[Saved entries]
-- pv_equiv track=rewrite | github.com/vitorueno/alpha-beta-checkers | simpleCheckers.py | avaliar
-- ===== SOURCE A (Python) =====
-- EMPTY = '.'
--
-- def avaliar(tabuleiro, jogador):
--     """Avalia o tabuleiro para o jogador atual."""
--     pontuacao = 0
--     for linha in tabuleiro:
--         for peca in linha:
--             if peca.lower() == jogador:
--                 pontuacao += 3 if peca.isupper() else 1
--             elif peca != EMPTY:
--                 pontuacao -= 3 if peca.isupper() else 1
--     return pontuacao
-- ===== SOURCE B (Python) =====
-- EMPTY = '.'
--
-- def avaliar(tabuleiro, jogador):
--     """Avalia o tabuleiro para o jogador atual."""
--     counts = {}
--     for linha in tabuleiro:
--         for peca in linha:
--             counts[peca] = counts.get(peca, 0) + 1
--     pontuacao = 0
--     for peca, n in counts.items():
--         if peca.lower() == jogador:
--             sinal = 1
--         elif peca != EMPTY:
--             sinal = -1
--         else:
--             sinal = 0
--         pontuacao += sinal * (3 if peca.isupper() else 1) * n
--     return pontuacao
-- ===== Notes on version B (the rewrite author's own statement) =====
-- stated objective: alternative
-- what changed: B first builds a frequency dictionary of piece strings over all cells in one pass, then scores each distinct piece once (sign times weight times count) instead of branching per cell.
import Mathlib
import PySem

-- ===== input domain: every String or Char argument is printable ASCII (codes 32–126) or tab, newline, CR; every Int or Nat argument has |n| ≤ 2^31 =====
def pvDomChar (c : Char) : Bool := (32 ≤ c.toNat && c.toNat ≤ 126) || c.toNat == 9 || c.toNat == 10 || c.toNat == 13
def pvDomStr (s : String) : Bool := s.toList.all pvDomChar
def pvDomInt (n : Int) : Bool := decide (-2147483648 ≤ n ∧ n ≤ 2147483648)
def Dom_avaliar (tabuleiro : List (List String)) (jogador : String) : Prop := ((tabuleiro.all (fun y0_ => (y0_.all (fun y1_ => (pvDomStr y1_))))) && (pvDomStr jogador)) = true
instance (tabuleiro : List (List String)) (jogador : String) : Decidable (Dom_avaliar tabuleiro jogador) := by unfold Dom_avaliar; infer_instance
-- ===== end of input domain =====

-- B scores each DISTINCT piece string once from a frequency dictionary instead of branching per cell; same cost, different decomposition.

-- Python str.isupper(): at least one cased character and no lowercase one (exact on the ASCII domain, where cased = letter)
def pyStrIsupper (s : String) : Bool :=
  s.toList.any (fun c => PySem.Chars.isupper c || PySem.Chars.islower c) &&
  s.toList.all (fun c => !PySem.Chars.islower c)

-- ===== PORT A =====
def avaliar (tabuleiro : List (List String)) (jogador : String) : Int :=
  tabuleiro.foldl (fun pontuacao linha =>
    linha.foldl (fun pontuacao peca =>
      if PySem.Str.lower peca == jogador then
        pontuacao + (if pyStrIsupper peca then 3 else 1)
      else if peca ≠ "." then
        pontuacao - (if pyStrIsupper peca then 3 else 1)
      else pontuacao) pontuacao) 0

-- ===== PORT B =====
def avaliar_alt (tabuleiro : List (List String)) (jogador : String) : Int :=
  let counts : PySem.Dict String Int :=
    tabuleiro.foldl (fun d linha =>
      linha.foldl (fun d peca => d.insert peca (d.getD peca 0 + 1)) d) PySem.Dict.empty
  counts.items.foldl (fun pontuacao p =>
    let sinal : Int :=
      if PySem.Str.lower p.1 == jogador then 1
      else if p.1 ≠ "." then -1
      else 0
    pontuacao + sinal * (if pyStrIsupper p.1 then 3 else 1) * p.2) 0

-- ===== PRECONDITION & SPEC =====
def Spec_avaliar (tabuleiro : List (List String)) (jogador : String) (out : Int) : Prop := out = avaliar_alt tabuleiro jogador
instance (tabuleiro : List (List String)) (jogador : String) (out : Int) : Decidable (Spec_avaliar tabuleiro jogador out) := by unfold Spec_avaliar; infer_instance

-- ===== CLAIM (what is proved, stated in full; the proofs are below) =====
def Claim_equal_avaliar : Prop := ∀ (tabuleiro : List (List String)) (jogador : String), Dom_avaliar tabuleiro jogador → Spec_avaliar tabuleiro jogador (avaliar tabuleiro jogador)

-- ===== LEMMAS AND PROOFS =====

-- per-cell score (used only by the proofs)
def cellScore (jogador : String) (peca : String) : Int :=
  (if PySem.Str.lower peca == jogador then 1
   else if peca ≠ "." then -1
   else 0) * (if pyStrIsupper peca then 3 else 1)

lemma flat_sum (t : List (List String)) (f : String → Int) :
    (t.map (fun l => (l.map f).sum)).sum = ((t.flatMap id).map f).sum := by
  induction t with
  | nil => rfl
  | cons h tl ih => simp [List.flatMap_cons, ih]

lemma counter_fold (t : List (List String)) (d : PySem.Dict String Int) :
    t.foldl (fun d linha => linha.foldl (fun d peca => d.insert peca (d.getD peca 0 + 1)) d) d
      = (t.flatMap id).foldl (fun d x => d.insert x (d.getD x 0 + 1)) d := by
  induction t generalizing d with
  | nil => rfl
  | cons h tl ih => simp [List.flatMap_cons, List.foldl_append, ih]

lemma avaliar_eq_sum (tabuleiro : List (List String)) (jogador : String) :
    avaliar tabuleiro jogador
      = ((tabuleiro.flatMap id).map (cellScore jogador)).sum := by
  unfold avaliar
  have hstep : ∀ (linha : List String) (a : Int),
      linha.foldl (fun pontuacao peca =>
        if PySem.Str.lower peca == jogador then
          pontuacao + (if pyStrIsupper peca then 3 else 1)
        else if peca ≠ "." then
          pontuacao - (if pyStrIsupper peca then 3 else 1)
        else pontuacao) a
      = a + (linha.map (cellScore jogador)).sum := by
    intro linha a
    have : (fun (pontuacao : Int) (peca : String) =>
        if PySem.Str.lower peca == jogador then
          pontuacao + (if pyStrIsupper peca then 3 else 1)
        else if peca ≠ "." then
          pontuacao - (if pyStrIsupper peca then 3 else 1)
        else pontuacao)
      = (fun (pontuacao : Int) (peca : String) => pontuacao + cellScore jogador peca) := by
      funext acc peca
      unfold cellScore
      split_ifs <;> ring
    rw [this, PySem.List.foldl_add]
  have : tabuleiro.foldl (fun pontuacao linha =>
      linha.foldl (fun pontuacao peca =>
        if PySem.Str.lower peca == jogador then
          pontuacao + (if pyStrIsupper peca then 3 else 1)
        else if peca ≠ "." then
          pontuacao - (if pyStrIsupper peca then 3 else 1)
        else pontuacao) pontuacao) 0
      = tabuleiro.foldl (fun pontuacao linha =>
          pontuacao + (linha.map (cellScore jogador)).sum) 0 := by
    congr 1
    funext a linha
    exact hstep linha a
  rw [this, PySem.List.foldl_add, zero_add, flat_sum]
lemma avaliar_alt_eq_sum (tabuleiro : List (List String)) (jogador : String) :
    avaliar_alt tabuleiro jogador
      = ((PySem.Set.ofList (tabuleiro.flatMap id)).map
          (fun k => cellScore jogador k * ((tabuleiro.flatMap id).count k : Int))).sum := by
  unfold avaliar_alt
  have hcounts : tabuleiro.foldl (fun d linha =>
      linha.foldl (fun d peca => d.insert peca (d.getD peca 0 + 1)) d) PySem.Dict.empty
      = PySem.Dict.counter (κ := String) (tabuleiro.flatMap id) := by
    rw [← PySem.Dict.foldl_insert_getD_add_one_eq_counter, counter_fold]
  simp only [hcounts, PySem.Dict.items_counter]
  rw [PySem.List.foldl_add, List.map_map, zero_add]
  apply congrArg List.sum
  apply List.map_congr_left
  intro k _
  show (((if (PySem.Str.lower k == jogador) = true then (1:Int) else if k ≠ "." then -1 else 0) *
      if pyStrIsupper k = true then 3 else 1) * ((tabuleiro.flatMap id).count k : Int))
      = cellScore jogador k * ((tabuleiro.flatMap id).count k : Int)
  unfold cellScore
  ring

lemma sum_dedup_count (l : List String) (f : String → Int) :
    ((PySem.Set.ofList l).map (fun k => f k * (l.count k : Int))).sum
      = (l.map f).sum := by
  have hnd : (PySem.Set.ofList l : List String).Nodup := PySem.Set.nodup_ofList l
  rw [← List.sum_toFinset _ hnd]
  have hfs : (PySem.Set.ofList l : List String).toFinset = l.toFinset := by
    ext x; simp [PySem.Set.mem_ofList]
  rw [hfs]
  have h := Finset.sum_multiset_map_count (l : Multiset String) f
  simp only [Multiset.coe_count, Multiset.map_coe, Multiset.sum_coe] at h
  rw [h]
  simp [mul_comm]

-- ===== VERDICT (by name: the statement is the Claim_ definition above) =====
theorem avaliar_spec : Claim_equal_avaliar := by
  intro tabuleiro jogador _
  unfold Spec_avaliar
  rw [avaliar_eq_sum, avaliar_alt_eq_sum, sum_dedup_count]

▶ **Activity**: Check each line of the entries for the word "pvDomStr", then state the count alone.

▶ **Response below**: 2